Others are thinking about an updating of the vision behind the BBC. In Britain, the think tank IPPR argues that the digital economy should be reorganised as a “digital commonwealth”, to be an open, collective resource for the common good. The major digital platform companies would be regulated like broadcasters and mobile providers. Where large digital companies have the advantage of existing data when moving into a new market, such as banking or mobility, they would be compelled to open it up for others to use. And a new public service corporation would ensure that public data is widely available for innovation and public good.
This is already being done in other industries.
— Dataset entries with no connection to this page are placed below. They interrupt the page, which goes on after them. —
-- pv_equiv track=rewrite | github.com/AmrYami/co-pilot | apps/dw/sql_exec_shared.py | _choose_url
-- ===== SOURCE A (Python) =====
-- from typing import Any, Dict, List, Tuple
--
-- def _choose_url(connections: List[Dict[str, str]], datasource: str | None) -> str | None:
--     if not connections:
--         return None
--     ds_norm = (datasource or "").strip().lower()
--     if ds_norm:
--         for entry in connections:
--             entry_name = entry.get("name", "").strip().lower()
--             if entry_name and entry_name == ds_norm:
--                 return entry["url"]
--     if ds_norm:
--         for entry in connections:
--             entry_name = entry.get("name", "").strip().lower()
--             if not entry_name and entry.get("url"):
--                 return entry["url"]
--     return connections[0].get("url")
-- ===== SOURCE B (Python) =====
-- def _choose_url(connections, datasource):
--     if not connections:
--         return None
--     ds_norm = (datasource or "").strip().lower()
--     if not ds_norm:
--         return connections[0].get("url")
--     fallback = None
--     for entry in connections:
--         name = entry.get("name", "").strip().lower()
--         if name == ds_norm:
--             return entry["url"]
--         if not name and fallback is None and entry.get("url"):
--             fallback = entry.get("url")
--     return fallback if fallback is not None else connections[0].get("url")
-- ===== Notes on version B (the rewrite author's own statement) =====
-- stated objective: simpler
-- what changed: A's two sequential full scans (one for an exact normalized-name match, one for an empty-name fallback) are merged into a single pass that returns on the first exact match and records the first empty-name entry with a truthy url as a fallback variable.
-- outside the precondition, e.g. on _choose_url([{'name': 'db'}], 'db'): A raises KeyError, B raises KeyError
import Mathlib
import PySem

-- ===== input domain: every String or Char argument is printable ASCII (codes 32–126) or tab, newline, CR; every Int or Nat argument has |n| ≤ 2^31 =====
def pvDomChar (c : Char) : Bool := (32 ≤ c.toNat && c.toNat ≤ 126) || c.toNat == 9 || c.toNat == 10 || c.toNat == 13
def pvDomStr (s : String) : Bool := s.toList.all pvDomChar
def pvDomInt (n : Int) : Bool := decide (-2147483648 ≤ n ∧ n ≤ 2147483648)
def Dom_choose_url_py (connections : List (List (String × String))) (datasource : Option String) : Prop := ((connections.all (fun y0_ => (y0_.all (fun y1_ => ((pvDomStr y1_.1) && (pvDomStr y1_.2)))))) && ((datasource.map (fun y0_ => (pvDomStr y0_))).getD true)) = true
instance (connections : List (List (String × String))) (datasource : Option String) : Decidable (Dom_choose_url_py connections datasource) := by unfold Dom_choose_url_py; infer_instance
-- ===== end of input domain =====

-- One honest line: B merges A's two sequential scans into a single pass with a
-- recorded first empty-name fallback; objective: simpler (one loop instead of two).

-- dict.get(k) / dict.get(k, dflt) on an association-list dict: first match.
def pvAGet? (e : List (String × String)) (k : String) : Option String :=
  (e.find? (fun p => p.1 == k)).map (fun p => p.2)

def pvAGetD (e : List (String × String)) (k dflt : String) : String :=
  (pvAGet? e k).getD dflt

-- entry.get("name", "").strip().lower()
def pvNormName (e : List (String × String)) : String :=
  PySem.Str.lower (PySem.Str.strip (pvAGetD e "name" ""))

-- ===== PORT A =====
-- first loop of A: first entry whose nonempty normalized name equals ds_norm → entry["url"]
-- (a missing "url" key is Python's KeyError; the port yields the raw lookup, excluded by Pre_)
def pvLoop1 (dsn : String) : List (List (String × String)) → Option (Option String)
  | [] => none
  | e :: rest =>
    let n := pvNormName e
    if n ≠ "" ∧ n = dsn then some (pvAGet? e "url") else pvLoop1 dsn rest

-- second loop of A: first entry with empty normalized name and truthy url → that url
def pvLoop2 : List (List (String × String)) → Option String
  | [] => none
  | e :: rest =>
    if pvNormName e = "" ∧ pvAGetD e "url" "" ≠ "" then pvAGet? e "url" else pvLoop2 rest

def choose_url_py (connections : List (List (String × String))) (datasource : Option String) : Option String :=
  match connections with
  | [] => none
  | first :: _ =>
    let dsn := PySem.Str.lower (PySem.Str.strip (datasource.getD ""))
    match (if dsn ≠ "" then pvLoop1 dsn connections else none) with
    | some r => r
    | none =>
      match (if dsn ≠ "" then pvLoop2 connections else none) with
      | some u => some u
      | none => pvAGet? first "url"

-- ===== PORT B =====
-- single pass: return entry["url"] on the first exact match; record the first
-- empty-name truthy url as fallback; after the loop use fallback, else connections[0].get("url")
def pvLoopB (dsn : String) (dflt : Option String) : List (List (String × String)) → Option String → Option String
  | [], fb => match fb with | some u => some u | none => dflt
  | e :: rest, fb =>
    let n := pvNormName e
    if n = dsn then pvAGet? e "url"
    else
      let fb' := if n = "" ∧ fb = none ∧ pvAGetD e "url" "" ≠ "" then pvAGet? e "url" else fb
      pvLoopB dsn dflt rest fb'

def choose_url_py_alt (connections : List (List (String × String))) (datasource : Option String) : Option String :=
  match connections with
  | [] => none
  | first :: _ =>
    let dsn := PySem.Str.lower (PySem.Str.strip (datasource.getD ""))
    if dsn = "" then pvAGet? first "url"
    else pvLoopB dsn (pvAGet? first "url") connections none

-- ===== PRECONDITION & SPEC =====
-- Pre_ excludes exactly the inputs on which A raises KeyError: a nonempty normalized
-- datasource whose first name-matching entry has no "url" key (B raises there too).
def Pre_choose_url_py (connections : List (List (String × String))) (datasource : Option String) : Prop :=
  let dsn := PySem.Str.lower (PySem.Str.strip (datasource.getD ""))
  dsn = "" ∨ ∀ e, connections.find? (fun e => pvNormName e == dsn) = some e → (pvAGet? e "url").isSome

instance (connections : List (List (String × String))) (datasource : Option String) : Decidable (Pre_choose_url_py connections datasource) := by unfold Pre_choose_url_py; infer_instance

def pvWitness_choose_url_py : (List (List (String × String))) × Option String :=
  ([[("name", "DB "), ("url", "sqlite://x")], [("url", "u2")]], some "db")

def Spec_choose_url_py (connections : List (List (String × String))) (datasource : Option String) (out : Option String) : Prop := out = choose_url_py_alt connections datasource
instance (connections : List (List (String × String))) (datasource : Option String) (out : Option String) : Decidable (Spec_choose_url_py connections datasource out) := by unfold Spec_choose_url_py; infer_instance

-- ===== CLAIM (what is proved, stated in full; the proofs are below) =====
def Claim_equal_choose_url_py : Prop := ∀ (connections : List (List (String × String))) (datasource : Option String), Dom_choose_url_py connections datasource → Pre_choose_url_py connections datasource → Spec_choose_url_py connections datasource (choose_url_py connections datasource)

-- ===== LEMMAS AND PROOFS =====

-- B's single pass, with fallback state fb, computes A's two-scan result.
theorem pvLoopB_eq (dsn : String) (hdsn : dsn ≠ "") (dflt : Option String) :
    ∀ (l : List (List (String × String))) (fb : Option String),
      pvLoopB dsn dflt l fb =
        match pvLoop1 dsn l with
        | some r => r
        | none =>
          match fb with
          | some u => some u
          | none => match pvLoop2 l with | some u => some u | none => dflt := by
  intro l
  induction l with
  | nil => intro fb; cases fb <;> simp [pvLoopB, pvLoop1, pvLoop2]
  | cons e rest ih =>
    intro fb
    simp only [pvLoopB, pvLoop1, pvLoop2]
    by_cases hn : pvNormName e = dsn
    · have hne : pvNormName e ≠ "" := hn ▸ hdsn
      rw [if_pos hn, if_pos ⟨hne, hn⟩]
    · have h1 : ¬ (pvNormName e ≠ "" ∧ pvNormName e = dsn) := fun h => hn h.2
      rw [if_neg hn, if_neg h1, ih]
      cases h2 : pvLoop1 dsn rest with
      | some r => simp
      | none =>
        simp only
        cases fb with
        | some u =>
          have : (if pvNormName e = "" ∧ (some u : Option String) = none ∧ pvAGetD e "url" "" ≠ "" then pvAGet? e "url" else some u) = some u := by
            rw [if_neg]; rintro ⟨-, h, -⟩; cases h
          rw [this]
        | none =>
          by_cases hf : pvNormName e = "" ∧ pvAGetD e "url" "" ≠ ""
          · rw [if_pos ⟨hf.1, rfl, hf.2⟩, if_pos hf]
            cases h3 : pvAGet? e "url" with
            | none => exact absurd (by simp [pvAGetD, h3]) hf.2
            | some u => simp
          · have h2 : ¬ (pvNormName e = "" ∧ (none : Option String) = none ∧ pvAGetD e "url" "" ≠ "") := by
              rintro ⟨ha, -, hb⟩; exact hf ⟨ha, hb⟩
            rw [if_neg h2, if_neg hf]

-- ===== VERDICT (by name: the statement is the Claim_ definition above) =====
theorem choose_url_py_spec : Claim_equal_choose_url_py := by
  intro connections datasource _ _
  unfold Spec_choose_url_py
  cases connections with
  | nil => rfl
  | cons first rest =>
    by_cases h : PySem.Str.lower (PySem.Str.strip (datasource.getD "")) = ""
    · simp [choose_url_py, choose_url_py_alt, h]
    · simp only [choose_url_py, choose_url_py_alt]
      rw [if_neg h, pvLoopB_eq _ h, if_pos h, if_pos h]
In the energy industry, consumers who share their data with new firms such as Switchd can already get better access to cheaper prices, and the process will only get better, faster and more automated as energy suppliers share more of their data digitally. Banks and other financial institutions are also opening up their data for others to access, use and share. Customers are doing something similar by sharing data from their accounts with third parties they trust.
In the end, the convenience of Amazon’s platform has turned us into lazy consumers who would give up almost anything in return for same day delivery. But if we are not careful it won’t just be the High Street that we have abandoned. Big Tech has the will and the wallet to bypass traditional regulators, and that leaves few options other than to turn them into social enterprises that serve the common good.
In 1911, the breakup of John D Rockefeller’s monopolistic Standard Oil Company prevented one man from having a stranglehold on the fuel that America depended on. If data is the new oil, then perhaps it’s time we stopped a handful of men from controlling the lifeblood of every advanced nation.